_What you need to do_. Taking the data below line by line, count those that include the word "have" and report the number alone.

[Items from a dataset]
►

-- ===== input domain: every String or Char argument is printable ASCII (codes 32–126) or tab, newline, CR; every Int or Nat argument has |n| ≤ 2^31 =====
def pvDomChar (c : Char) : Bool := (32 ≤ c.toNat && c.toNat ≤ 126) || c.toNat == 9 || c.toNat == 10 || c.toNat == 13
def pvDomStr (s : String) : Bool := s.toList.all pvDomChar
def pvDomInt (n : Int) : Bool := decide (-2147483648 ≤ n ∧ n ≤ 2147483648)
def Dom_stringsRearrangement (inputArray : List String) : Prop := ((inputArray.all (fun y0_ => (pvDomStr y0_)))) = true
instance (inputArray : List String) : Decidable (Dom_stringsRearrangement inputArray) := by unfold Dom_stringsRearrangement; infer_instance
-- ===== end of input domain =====

-- B replaces A's factorial backtracking over shrinking sublists by a memoized bitmask DFS over
-- (visited-set, last-index) states with a precomputed adjacency matrix (alternative algorithm;
-- both remain exponential in the worst case).

-- ===== PORT A =====
-- differsByOne: count differing positions over range(len(s1)) (indices always in range when called)
def pvDiffersByOne (s1 s2 : String) : Bool :=
  if PySem.Str.len s1 != PySem.Str.len s2 then false
  else
    let differentChars : Int :=
      (PySem.List.pyRange 0 (PySem.Str.len s1) 1).foldl
        (fun dc i =>
          if PySem.List.pyGetD s1.toList i ' ' != PySem.List.pyGetD s2.toList i ' ' then dc + 1 else dc) 0
    differentChars == 1
-- ===== CLAIM (what is proved, stated in full; the proofs are below) =====
def Claim_equal_bfs : Prop := ∀ (G : List (String × List String)) (start : String), Dom_bfs G start → Pre_bfs G start → Spec_bfs G start (bfs G start)

-- ===== LEMMAS AND PROOFS =====

-- the step of B's reconstruction pass, and the pass itself ("DP"), abstracted over the
-- parent dict so the proof can speak about intermediate BFS states
def dpStep (start : String) (parent : PySem.Dict String String)
    (m : PySem.Dict String (Option (List String))) (w : String) :
    PySem.Dict String (Option (List String)) :=
  m.insert w (some (if w = start then ["A"]
                    else (m.getD (parent.getD w w) none).getD [] ++ [w]))

def dp (start : String) (parent : PySem.Dict String String)
    (base : PySem.Dict String (Option (List String))) (order : List String) :
    PySem.Dict String (Option (List String)) :=
  order.foldl (dpStep start parent) base

lemma dp_getD_not_mem (start : String) (parent : PySem.Dict String String)
    (order : List String) (w : String) (hw : w ∉ order) :
    ∀ base, (dp start parent base order).getD w none = base.getD w none := by
  induction order with
  | nil => intro base; rfl
  | cons x t ih =>
    intro base
    have hne : w ≠ x := fun h => hw (h ▸ List.mem_cons_self)
    have hwt : w ∉ t := fun h => hw (List.mem_cons_of_mem _ h)
    have h2 : (dpStep start parent base x).getD w none = base.getD w none :=
      PySem.Dict.getD_insert_of_ne base _ none hne
    simpa [dp, List.foldl_cons] using (ih hwt (dpStep start parent base x)).trans h2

◄

_Your solution_. 3